= Beginning of Section =
-- pv_equiv track=rewrite | github.com/mego7001/nova-hub | ui/hud_qml/controller_tools.py | preferred_user_mode
-- ===== SOURCE A (Python) =====
-- from typing import Any, Dict, List
--
-- def preferred_user_mode(rows: List[Dict[str, Any]], current: str) -> str:
--     allowed_ids = {str(row.get("id") or "") for row in rows if isinstance(row, dict)}
--     if str(current or "") in allowed_ids:
--         return str(current or "")
--     for row in rows:
--         if not isinstance(row, dict):
--             continue
--         mode_id = str(row.get("id") or "")
--         if mode_id and mode_id.lower() != "auto":
--             return mode_id
--     return "general"
-- ===== SOURCE B (Python) =====
-- from typing import Any, Dict, List
--
-- def preferred_user_mode(rows: List[Dict[str, Any]], current: str) -> str:
--     current_found = False
--     first_fallback = None
--     for row in rows:
--         if not isinstance(row, dict):
--             continue
--         mode_id = str(row.get("id") or "")
--         if mode_id == str(current or ""):
--             current_found = True
--         if first_fallback is None and mode_id and mode_id.lower() != "auto":
--             first_fallback = mode_id
--     if current_found:
--         return str(current or "")
--     if first_fallback is not None:
--         return first_fallback
--     return "general"
-- ===== Notes on version B (the rewrite author's own statement) =====
-- stated objective: alternative
-- what changed: Replaces A's set-comprehension membership pass plus separate fallback scan with a single loop over rows maintaining a current-found flag and the first eligible fallback.
import Mathlib
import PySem

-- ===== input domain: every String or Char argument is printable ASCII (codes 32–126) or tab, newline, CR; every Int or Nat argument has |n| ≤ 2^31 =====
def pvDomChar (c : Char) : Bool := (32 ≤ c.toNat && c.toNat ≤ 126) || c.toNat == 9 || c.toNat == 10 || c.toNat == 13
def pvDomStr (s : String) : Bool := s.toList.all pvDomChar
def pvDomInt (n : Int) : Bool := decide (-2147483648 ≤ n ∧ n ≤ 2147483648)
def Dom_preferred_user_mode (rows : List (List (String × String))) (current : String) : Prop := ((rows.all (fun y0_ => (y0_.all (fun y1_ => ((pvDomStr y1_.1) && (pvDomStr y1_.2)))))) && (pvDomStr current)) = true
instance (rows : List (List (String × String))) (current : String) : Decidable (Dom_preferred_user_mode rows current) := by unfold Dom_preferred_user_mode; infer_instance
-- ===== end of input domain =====

-- B replaces A's set-comprehension membership pass plus separate fallback scan by a single
-- loop keeping a current-found flag and the first eligible fallback (alternative decomposition,
-- same cost; return value only, no mutation involved).

-- ===== PORT A =====
-- str(row.get("id") or "") for a str-valued dict: missing key and "" both give "", i.e. getD row "id" ""
-- (str(s) and "s or ''" are identities on non-empty strings). Likewise str(current or "") = current.
def pvModeId (row : List (String × String)) : String := PySem.Dict.getD (PySem.Dict.mk row) "id" ""

-- the for-loop of A: first mode_id that is non-empty and lower() != "auto", else "general"
def pvFirstFallback (rows : List (List (String × String))) : String :=
  match rows with
  | [] => "general"
  | row :: rest =>
    let mode_id := pvModeId row
    if mode_id ≠ "" ∧ PySem.Str.lower mode_id ≠ "auto" then mode_id else pvFirstFallback rest

def preferred_user_mode (rows : List (List (String × String))) (current : String) : String :=
  let allowed_ids : PySem.Set String := PySem.Set.ofList (rows.map pvModeId)
  if current ∈ allowed_ids then current
  else pvFirstFallback rows

-- ===== PORT B =====
-- single pass: state = (current_found, first_fallback)
def pvStepB (current : String) (st : Bool × Option String) (row : List (String × String)) :
    Bool × Option String :=
  let mode_id := PySem.Dict.getD (PySem.Dict.mk row) "id" ""
  let found := if mode_id = current then true else st.1
  let fb := match st.2 with
    | some f => some f
    | none => if mode_id ≠ "" ∧ PySem.Str.lower mode_id ≠ "auto" then some mode_id else none
  (found, fb)

def preferred_user_mode_alt (rows : List (List (String × String))) (current : String) : String :=
  let st := rows.foldl (pvStepB current) (false, none)
  if st.1 then current
  else match st.2 with
    | some f => f
    | none => "general"

-- ===== PRECONDITION & SPEC =====
def Spec_preferred_user_mode (rows : List (List (String × String))) (current : String) (out : String) : Prop := out = preferred_user_mode_alt rows current
instance (rows : List (List (String × String))) (current : String) (out : String) : Decidable (Spec_preferred_user_mode rows current out) := by unfold Spec_preferred_user_mode; infer_instance

-- ===== CLAIM (what is proved, stated in full; the proofs are below) =====
def Claim_equal_preferred_user_mode : Prop := ∀ (rows : List (List (String × String))) (current : String), Dom_preferred_user_mode rows current → Spec_preferred_user_mode rows current (preferred_user_mode rows current)

-- ===== LEMMAS AND PROOFS =====

-- proof-only helper: first eligible fallback as an Option
def pvFbOpt (rows : List (List (String × String))) : Option String :=
  match rows with
  | [] => none
  | row :: rest =>
    let mode_id := pvModeId row
    if mode_id ≠ "" ∧ PySem.Str.lower mode_id ≠ "auto" then some mode_id else pvFbOpt rest

theorem pvFirstFallback_eq (rows : List (List (String × String))) :
    pvFirstFallback rows = (pvFbOpt rows).getD "general" := by
  induction rows with
  | nil => rfl
  | cons r rest ih =>
    simp only [pvFirstFallback, pvFbOpt]
    split_ifs with h <;> simp [ih]

theorem pvFold_spec (current : String) (rows : List (List (String × String)))
    (b : Bool) (o : Option String) :
    rows.foldl (pvStepB current) (b, o) =
      (b || rows.any (fun r => pvModeId r = current),
       match o with
       | some f => some f
       | none => pvFbOpt rows) := by
  induction rows generalizing b o with
  | nil => cases o <;> simp [List.foldl, pvFbOpt]
  | cons r rest ih =>
    simp only [List.foldl, List.any_cons, pvStepB, pvFbOpt]
    cases o with
    | some f =>
      rw [ih]
      split_ifs with h <;> simp_all [pvModeId]
    | none =>
      rw [ih]
      split_ifs with h h2 <;> simp_all [pvModeId]

theorem pvMem_iff (current : String) (rows : List (List (String × String))) :
    (current ∈ PySem.Set.ofList (rows.map pvModeId)) ↔
      rows.any (fun r => pvModeId r = current) = true := by
  rw [PySem.Set.mem_ofList, List.mem_map]
  rw [List.any_eq_true]
  constructor
  · rintro ⟨r, hr, he⟩; exact ⟨r, hr, by simp [he]⟩
  · rintro ⟨r, hr, he⟩; exact ⟨r, hr, by simpa using he.symm⟩

theorem preferred_user_mode_spec : Claim_equal_preferred_user_mode := by
  intro rows current _
  unfold Spec_preferred_user_mode preferred_user_mode preferred_user_mode_alt
  rw [pvFold_spec]
  simp only [Bool.false_or]
  by_cases h : current ∈ PySem.Set.ofList (rows.map pvModeId)
  · rw [if_pos h]
    have := (pvMem_iff current rows).mp h
    simp [this]
  · rw [if_neg h]
    have : rows.any (fun r => pvModeId r = current) = false := by
      rw [← Bool.not_eq_true]; exact fun hc => h ((pvMem_iff current rows).mpr hc)
    simp [this, pvFirstFallback_eq]
    cases pvFbOpt rows <;> simp
-- B re-organises A's rolling up/down state machine into a build-runs-then-pair-adjacent-runs
-- two-phase traversal (objective: alternative, same O(n) cost apart from B's list appends).

-- ===== PORT A =====
-- loop body of A's second loop ('for i, d in enumerate(diff)'); state = (up, down, max_depth)
def stepA (diff : List Int) (s : Int × Int × Int) (p : Int × Int) : Int × Int × Int :=
  let up := s.1; let down := s.2.1; let md := s.2.2
  let i := p.1; let d := p.2
  if d = 0 then (0, 0, md)
  else if d < 0 then
    let down := if 0 < i ∧ 0 ≤ PySem.List.pyGetD diff (i - 1) 0 then 0 else down
    (0, down + d, md)
  else
    let up := up + d
    (up, down, max md (min |up| |down|))

def do_logic (heights : List Int) : Int :=
  let diff := (PySem.List.pyRange 1 (heights.length : Int) 1).foldl
    (fun acc i => acc ++ [PySem.List.pyGetD heights i 0 - PySem.List.pyGetD heights (i - 1) 0]) []
  ((PySem.List.enumerate diff 0).foldl (stepA diff) (0, 0, 0)).2.2

-- ===== PORT B =====
-- run-building loop body of Source B: zero diff → boundary marker (none); same sign as last run → merge; else new run
def stepB (runs : List (Option Int)) (d : Int) : List (Option Int) :=
  if d = 0 then runs ++ [none]
  else
    match runs.getLast? with
    | some (some x) => if (decide (x < 0)) = (decide (d < 0)) then runs.dropLast ++ [some (x + d)] else runs ++ [some d]
    | _ => runs ++ [some d]

-- pairing loop body of Source B: a negative run immediately followed by a positive run contributes min(-neg, pos)
def pairStepB (best : Int) (p : Option Int × Option Int) : Int :=
  match p with
  | (some a, some b) => if a < 0 ∧ 0 < b then max best (min (-a) b) else best
  | _ => best

def do_logic_alt (heights : List Int) : Int :=
  let diffs := (heights.zip (PySem.List.slice heights (some 1) none)).map (fun p => p.2 - p.1)
  let runs := diffs.foldl stepB []
  (runs.zip (PySem.List.slice runs (some 1) none)).foldl pairStepB 0

-- ===== PRECONDITION & SPEC =====
def Spec_do_logic (heights : List Int) (out : Int) : Prop := out = do_logic_alt heights
instance (heights : List Int) (out : Int) : Decidable (Spec_do_logic heights out) := by unfold Spec_do_logic; infer_instance

-- ===== CLAIM (what is proved, stated in full; the proofs are below) =====
def Claim_equal_do_logic : Prop := ∀ (heights : List Int), Dom_do_logic heights → Spec_do_logic heights (do_logic heights)

-- ===== LEMMAS AND PROOFS =====

-- A's machine, recast as structural recursion carrying the previous diff (none = first iteration)
def goA : Option Int → List Int → Int → Int → Int → Int
  | _, [], _, _, md => md
  | prev, d :: rest, up, down, md =>
    if d = 0 then goA (some d) rest 0 0 md
    else if d < 0 then
      goA (some d) rest 0 ((if (match prev with | some p => decide (0 ≤ p) | none => false) then 0 else down) + d) md
    else
      goA (some d) rest (up + d) down (max md (min |up + d| |down|))

-- B's run building, recast with the run list REVERSED (newest run at the head)
def stepRev (r : List (Option Int)) (d : Int) : List (Option Int) :=
  if d = 0 then none :: r
  else
    match r with
    | some x :: t => if (decide (x < 0)) = (decide (d < 0)) then some (x + d) :: t else some d :: some x :: t
    | _ => some d :: r

def buildRev (r : List (Option Int)) : List Int → List (Option Int)
  | [] => r
  | d :: rest => buildRev (stepRev r d) rest

-- contribution of the adjacent pair (a, b) in the (forward) run list
def pstep : Option (Option Int) → Option Int → Int
  | some (some a), some b => if a < 0 ∧ 0 < b then min (-a) b else 0
  | _, _ => 0

-- B's pair scan, recast as structural recursion over the forward run list
def pairBestF : List (Option Int) → Int
  | a :: b :: t => max (pstep (some a) b) (pairBestF (b :: t))
  | _ => 0

-- A's 'up' read off the reversed run list
def upR : List (Option Int) → Int
  | some p :: _ => if 0 < p then p else 0
  | _ => 0

-- A's 'down' read off the reversed run list: the run below the top one, if negative
def downAux : List (Option Int) → Int
  | some q :: _ => if q < 0 then q else 0
  | _ => 0

def downR : List (Option Int) → Int
  | some p :: t => if p < 0 then p else downAux t
  | _ => 0

-- relation between A's previous diff and the reversed run list
def prevRel : Option Int → List (Option Int) → Prop
  | none, [] => True
  | some p, none :: _ => p = 0
  | some p, some q :: _ => (0 < p ∧ 0 < q) ∨ (p < 0 ∧ q < 0)
  | _, _ => False

lemma pstep_nonneg (u : Option (Option Int)) (v : Option Int) : 0 ≤ pstep u v := by
  unfold pstep
  rcases u with _ | (_ | a) <;> rcases v with _ | b <;> simp
  split_ifs with h
  · omega
  · omega

lemma pairBestF_nonneg (l : List (Option Int)) : 0 ≤ pairBestF l := by
  induction l with
  | nil => simp [pairBestF]
  | cons a t ih =>
    cases t with
    | nil => simp [pairBestF]
    | cons b t' =>
      unfold pairBestF
      have := pstep_nonneg (some a) b
      omega

lemma pairBestF_append (xs : List (Option Int)) (v : Option Int) :
    pairBestF (xs ++ [v]) = max (pairBestF xs) (pstep xs.getLast? v) := by
  induction xs with
  | nil => simp [pairBestF, pstep]
  | cons a t ih =>
    cases t with
    | nil =>
      simp only [List.cons_append, List.nil_append, pairBestF, List.getLast?_singleton]
      omega
    | cons b t' =>
      simp only [List.cons_append, pairBestF, List.getLast?_cons_cons]
      rw [show (b :: t') ++ [v] = b :: (t' ++ [v]) from rfl] at *
      rw [ih]
      omega

lemma pairBestF_push (r : List (Option Int)) (v : Option Int) :
    pairBestF ((v :: r).reverse) = max (pairBestF r.reverse) (pstep r.head? v) := by
  rw [List.reverse_cons, pairBestF_append, List.getLast?_reverse]

lemma pstep_none (u : Option (Option Int)) : pstep u none = 0 := by
  rcases u with _ | (_ | a) <;> rfl

lemma pstep_nonpos (u : Option (Option Int)) (b : Int) (hb : b ≤ 0) : pstep u (some b) = 0 := by
  rcases u with _ | (_ | a) <;> simp [pstep] <;> omega
-- ----- bridge: A's string test computes goodN -----

lemma allOddChars_append (xs ys : List Char) :
    allOddChars (xs ++ ys) =
      match allOddChars xs with
      | some true => allOddChars ys
      | r => r := by
  induction xs with
  | nil => simp [allOddChars]
  | cons c cs ih =>
    rcases h : PySem.Int.ofChars? [c] with _ | v
    · simp [allOddChars, h]
    · simp only [List.cons_append, allOddChars, h]
      split
      · rfl
      · exact ih

lemma allOddChars_digit (d : Nat) (h : d < 10) :
    allOddChars [Nat.digitChar d] = some (decide (d % 2 = 1)) := by
  interval_cases d <;> decide

lemma bridgeN (m : Nat) (hm : 1 ≤ m) : allOddChars (Nat.toDigits 10 m) = some (goodN m) := by
  induction m using Nat.strong_induction_on with
  | _ m ih =>
    by_cases h10 : m < 10
    · rw [Nat.toDigits_of_lt_base h10, allOddChars_digit m h10]
      rw [goodN]; simp [h10]
    · rw [Nat.toDigits_of_base_le (by omega) (by omega), allOddChars_append]
      have hdiv : 1 ≤ m / 10 := Nat.one_le_div_iff (by omega) |>.mpr (by omega)
      rw [ih (m / 10) (Nat.div_lt_self (by omega) (by omega)) hdiv]
      rw [allOddChars_digit (m % 10) (Nat.mod_lt _ (by omega))]
      conv_rhs => rw [goodN]
      rw [dif_neg h10]
      cases hg : goodN (m / 10) <;> simp [Bool.and_comm] <;>
        try (rcases Nat.mod_two_eq_zero_or_one m with hp | hp <;> simp [hp])

lemma bridge (n : Int) (hn : 1 ≤ n) : all_odd_digits n = some (good n) := by
  unfold all_odd_digits good
  have h0 : ¬ n < 0 := by omega
  simp only [PySem.Int.toChars, h0, if_false]
  rw [bridgeN n.toNat (by omega)]
  simp [hn]

lemma good_even (n : Int) (h : n % 2 = 0) : good n = false := by
  unfold good
  by_cases h1 : 1 ≤ n
  · have hm : n.toNat % 2 = 0 := by omega
    rw [goodN]
    by_cases h10 : n.toNat < 10
    · simp [h10]; omega
    · have : n.toNat % 10 % 2 = 0 := by omega
      simp [h10, this]
  · simp [h1]

-- ----- A = canonical -----

lemma oddGenLoop_eq (stop : Int) (fuel : Nat) :
    ∀ cur : Int, 1 ≤ cur → cur % 2 = 1 → stop - cur ≤ fuel →
      oddGenLoop stop fuel cur = canonical cur stop := by
  induction fuel with
  | zero =>
    intro cur _ _ hf
    rw [oddGenLoop, canonical, PySem.List.pyRange_one_eq_nil (by omega)]
    rfl
  | succ fuel ih =>
    intro cur h1 h2 hf
    rw [oddGenLoop]
    by_cases hlt : cur < stop
    · simp only [hlt, if_true]
      rw [bridge cur h1]
      have hrec : oddGenLoop stop fuel (cur + 2) = canonical (cur + 2) stop :=
        ih (cur + 2) (by omega) (by omega) (by omega)
      have htail : canonical (cur + 1) stop = canonical (cur + 2) stop := by
        by_cases h' : cur + 1 < stop
        · rw [canonical, PySem.List.pyRange_one_cons h', List.filter_cons,
            good_even (cur + 1) (by omega)]
          have h2' : cur + 1 + 1 = cur + 2 := by ring
          rw [h2']
          rfl
        · rw [canonical, canonical, PySem.List.pyRange_one_eq_nil (by omega),
            PySem.List.pyRange_one_eq_nil (by omega)]
      rw [canonical, PySem.List.pyRange_one_cons hlt, List.filter_cons]
      cases hg : good cur <;> rw [hrec, ← htail] <;> rfl
    · simp only [hlt, if_false]
      rw [canonical, PySem.List.pyRange_one_eq_nil (by omega)]
      rfl
-- pv_equiv track=rewrite | github.com/SebastianVintonuke/TDA-Test | backtracking/obtener_combinaciones.py | obtener_combinaciones
-- ===== SOURCE A (Python) =====
-- def obtener_combinaciones(materias):
--     combinaciones = []
--     for materia in materias:
--         for curso in materia:
--             materias_restantes = [ m for m in materias if m != materia ]
--             resultado = obtener_combinaciones_rec(materias_restantes, [curso])
--             if resultado:
--                 combinaciones.append(resultado)
--                 break
--     return combinaciones
--
-- def obtener_combinaciones_rec(materias, cursos_tomados):
--     if not materias:
--         return cursos_tomados
--
--     materia_actual = materias.pop()
--     for curso_candidato in materia_actual:
--         if all(son_compatibles(curso_candidato, curso) for curso in cursos_tomados):
--             cursos_tomados.append(curso_candidato)
--             resultado = obtener_combinaciones_rec(materias, cursos_tomados)
--             if resultado:
--                 return resultado
--             cursos_tomados.remove(curso_candidato)
--     materias.append(materia_actual)
--     return None
--
-- def son_compatibles(curso_1, curso_2):
--     """
--     Determina si dos cursos son compatibles.
--     Cada curso es un diccionario con la clave 'horarios' (set de tuplas).
--     """
--     return curso_1['horarios'].isdisjoint(curso_2['horarios'])
-- ===== SOURCE B (Python) =====
-- # B: same backtracking search expressed as a fold that composes closure stages
-- # (continuation-passing), with immutable chosen-lists instead of A's mutating recursion.
--
-- def _etapa(cursos, continuar):
--     def intentar(elegidos):
--         for c in cursos:
--             if all(c['horarios'].isdisjoint(e['horarios']) for e in elegidos):
--                 r = continuar(elegidos + [c])
--                 if r:
--                     return r
--         return None
--     return intentar
--
-- def _resolver(materias):
--     solucion = lambda elegidos: elegidos
--     for cursos in materias:
--         solucion = _etapa(cursos, solucion)
--     return solucion
--
-- def obtener_combinaciones(materias):
--     combinaciones = []
--     for materia in materias:
--         buscar = _resolver([m for m in materias if m != materia])
--         for curso in materia:
--             resultado = buscar([curso])
--             if resultado:
--                 combinaciones.append(resultado)
--                 break
--     return combinaciones
-- ===== Notes on version B (the rewrite author's own statement) =====
-- stated objective: alternative
-- what changed: The mutating recursive backtracking (pop/append/remove on shared lists) is re-expressed as a fold that composes one closure stage per subject (continuation-passing style) over immutable chosen-lists, visiting subjects and candidates in the same order; the restantes solver is also hoisted out of the per-course loop.
import Mathlib
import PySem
= End of Section =
*Prompt*
Find the line with "let diff := (PySem.List.pyRange" in the entries above. Retype it and each line after it, exactly, through the line with "match runs.getLast? with", and stop there.

*Answer space*
  let diff := (PySem.List.pyRange 1 (heights.length : Int) 1).foldl
    (fun acc i => acc ++ [PySem.List.pyGetD heights i 0 - PySem.List.pyGetD heights (i - 1) 0]) []
  ((PySem.List.enumerate diff 0).foldl (stepA diff) (0, 0, 0)).2.2

-- ===== PORT B =====
-- run-building loop body of Source B: zero diff → boundary marker (none); same sign as last run → merge; else new run
def stepB (runs : List (Option Int)) (d : Int) : List (Option Int) :=
  if d = 0 then runs ++ [none]
  else
    match runs.getLast? with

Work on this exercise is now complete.